▶ [Problem statement]
Only lines containing "toNat" belong in the answer, each copied from the entries below.

▶ [Provided information]

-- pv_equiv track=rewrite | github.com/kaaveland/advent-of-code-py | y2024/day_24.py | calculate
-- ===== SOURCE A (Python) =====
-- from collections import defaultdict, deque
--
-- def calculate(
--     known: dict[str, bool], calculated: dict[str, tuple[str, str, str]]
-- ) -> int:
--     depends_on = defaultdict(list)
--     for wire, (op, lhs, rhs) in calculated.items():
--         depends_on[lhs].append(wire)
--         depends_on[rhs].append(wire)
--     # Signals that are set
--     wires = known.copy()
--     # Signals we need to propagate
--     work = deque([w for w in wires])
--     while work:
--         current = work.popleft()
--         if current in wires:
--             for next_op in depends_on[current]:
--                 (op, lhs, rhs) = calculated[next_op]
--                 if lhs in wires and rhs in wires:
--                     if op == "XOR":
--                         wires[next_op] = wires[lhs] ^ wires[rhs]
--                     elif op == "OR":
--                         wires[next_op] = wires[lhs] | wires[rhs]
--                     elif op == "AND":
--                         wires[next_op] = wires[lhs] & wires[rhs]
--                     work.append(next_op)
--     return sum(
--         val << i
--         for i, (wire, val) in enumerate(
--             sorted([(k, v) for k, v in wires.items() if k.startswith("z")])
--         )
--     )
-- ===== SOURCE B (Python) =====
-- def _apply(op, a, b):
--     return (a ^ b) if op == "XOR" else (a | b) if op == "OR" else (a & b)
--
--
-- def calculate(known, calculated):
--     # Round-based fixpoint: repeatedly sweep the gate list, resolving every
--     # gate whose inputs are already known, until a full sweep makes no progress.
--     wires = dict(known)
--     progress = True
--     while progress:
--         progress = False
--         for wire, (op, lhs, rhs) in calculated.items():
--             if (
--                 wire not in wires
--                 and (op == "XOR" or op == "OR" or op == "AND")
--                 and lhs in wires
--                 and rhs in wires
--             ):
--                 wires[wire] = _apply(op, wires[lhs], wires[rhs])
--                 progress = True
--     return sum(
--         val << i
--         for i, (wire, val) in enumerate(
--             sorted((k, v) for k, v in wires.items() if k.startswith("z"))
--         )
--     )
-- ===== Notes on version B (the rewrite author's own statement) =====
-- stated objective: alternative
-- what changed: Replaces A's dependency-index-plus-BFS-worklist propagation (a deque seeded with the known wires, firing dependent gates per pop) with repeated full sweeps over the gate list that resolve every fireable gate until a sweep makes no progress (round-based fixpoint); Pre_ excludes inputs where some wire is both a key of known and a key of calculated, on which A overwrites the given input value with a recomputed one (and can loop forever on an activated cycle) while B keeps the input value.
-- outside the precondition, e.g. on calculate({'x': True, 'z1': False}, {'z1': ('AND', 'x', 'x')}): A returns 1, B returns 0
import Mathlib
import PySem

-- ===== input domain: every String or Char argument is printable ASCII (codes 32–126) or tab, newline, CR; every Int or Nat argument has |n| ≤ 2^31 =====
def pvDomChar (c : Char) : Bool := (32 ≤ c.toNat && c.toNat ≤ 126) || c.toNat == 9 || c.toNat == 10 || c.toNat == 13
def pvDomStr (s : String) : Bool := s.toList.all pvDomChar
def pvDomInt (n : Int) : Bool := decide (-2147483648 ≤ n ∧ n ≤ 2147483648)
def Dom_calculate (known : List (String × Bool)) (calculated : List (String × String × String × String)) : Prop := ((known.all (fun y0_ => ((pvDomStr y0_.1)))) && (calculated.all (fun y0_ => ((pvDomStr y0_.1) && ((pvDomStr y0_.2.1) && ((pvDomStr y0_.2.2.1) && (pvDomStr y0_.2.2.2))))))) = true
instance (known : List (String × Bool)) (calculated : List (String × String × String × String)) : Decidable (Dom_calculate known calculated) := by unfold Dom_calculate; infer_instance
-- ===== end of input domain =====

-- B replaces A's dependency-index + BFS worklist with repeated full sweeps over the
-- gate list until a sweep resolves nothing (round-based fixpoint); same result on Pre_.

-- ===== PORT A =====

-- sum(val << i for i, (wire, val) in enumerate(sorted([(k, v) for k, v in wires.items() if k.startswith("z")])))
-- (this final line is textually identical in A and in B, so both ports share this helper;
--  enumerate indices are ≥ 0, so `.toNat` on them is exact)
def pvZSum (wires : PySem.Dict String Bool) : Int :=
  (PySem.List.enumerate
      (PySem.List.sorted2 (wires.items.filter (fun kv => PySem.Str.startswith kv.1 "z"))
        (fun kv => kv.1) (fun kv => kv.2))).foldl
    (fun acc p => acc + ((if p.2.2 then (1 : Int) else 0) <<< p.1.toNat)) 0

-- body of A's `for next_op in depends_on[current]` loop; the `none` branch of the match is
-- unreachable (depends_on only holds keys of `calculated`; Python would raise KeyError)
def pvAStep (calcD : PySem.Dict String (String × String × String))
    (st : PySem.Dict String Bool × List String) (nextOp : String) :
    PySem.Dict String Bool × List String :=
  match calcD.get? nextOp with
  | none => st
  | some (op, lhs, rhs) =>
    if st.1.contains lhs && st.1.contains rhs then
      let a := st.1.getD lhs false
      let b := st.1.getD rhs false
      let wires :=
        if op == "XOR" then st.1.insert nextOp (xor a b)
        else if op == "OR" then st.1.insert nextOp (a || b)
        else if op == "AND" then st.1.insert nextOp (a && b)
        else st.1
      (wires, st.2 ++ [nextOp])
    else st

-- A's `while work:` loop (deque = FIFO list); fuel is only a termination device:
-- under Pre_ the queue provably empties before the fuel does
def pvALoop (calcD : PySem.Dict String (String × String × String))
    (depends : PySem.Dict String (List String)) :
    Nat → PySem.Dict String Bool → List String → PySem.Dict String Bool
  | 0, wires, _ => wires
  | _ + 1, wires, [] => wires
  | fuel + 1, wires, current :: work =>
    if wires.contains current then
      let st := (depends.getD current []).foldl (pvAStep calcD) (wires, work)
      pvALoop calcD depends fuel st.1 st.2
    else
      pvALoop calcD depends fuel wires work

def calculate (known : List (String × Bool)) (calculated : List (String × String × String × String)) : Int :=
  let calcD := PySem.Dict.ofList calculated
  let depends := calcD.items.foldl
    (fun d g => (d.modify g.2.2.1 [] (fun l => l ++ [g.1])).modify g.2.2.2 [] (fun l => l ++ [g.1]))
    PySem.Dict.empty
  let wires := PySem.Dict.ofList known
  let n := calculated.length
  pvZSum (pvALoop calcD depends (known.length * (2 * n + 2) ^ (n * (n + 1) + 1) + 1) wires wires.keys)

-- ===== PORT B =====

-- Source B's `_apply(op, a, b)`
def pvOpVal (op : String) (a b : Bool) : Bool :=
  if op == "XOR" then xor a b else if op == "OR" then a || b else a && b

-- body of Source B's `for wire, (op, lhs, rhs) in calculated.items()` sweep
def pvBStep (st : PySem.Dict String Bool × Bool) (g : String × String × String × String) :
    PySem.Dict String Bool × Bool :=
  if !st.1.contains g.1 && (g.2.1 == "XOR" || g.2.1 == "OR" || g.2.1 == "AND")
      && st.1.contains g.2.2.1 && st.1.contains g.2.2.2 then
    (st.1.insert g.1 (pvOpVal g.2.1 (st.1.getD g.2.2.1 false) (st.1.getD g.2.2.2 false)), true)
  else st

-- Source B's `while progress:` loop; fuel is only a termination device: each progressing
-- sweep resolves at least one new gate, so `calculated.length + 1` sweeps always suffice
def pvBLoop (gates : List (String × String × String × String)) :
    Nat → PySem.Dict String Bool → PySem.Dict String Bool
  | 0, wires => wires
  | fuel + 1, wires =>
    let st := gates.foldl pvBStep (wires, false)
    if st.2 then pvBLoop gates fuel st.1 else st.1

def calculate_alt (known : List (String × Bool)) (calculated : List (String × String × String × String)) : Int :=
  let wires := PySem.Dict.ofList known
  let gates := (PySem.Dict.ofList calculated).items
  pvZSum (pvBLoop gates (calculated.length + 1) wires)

▶ [Problem solution]
def pvDomChar (c : Char) : Bool := (32 ≤ c.toNat && c.toNat ≤ 126) || c.toNat == 9 || c.toNat == 10 || c.toNat == 13
--  enumerate indices are ≥ 0, so `.toNat` on them is exact)
    (fun acc p => acc + ((if p.2.2 then (1 : Int) else 0) <<< p.1.toNat)) 0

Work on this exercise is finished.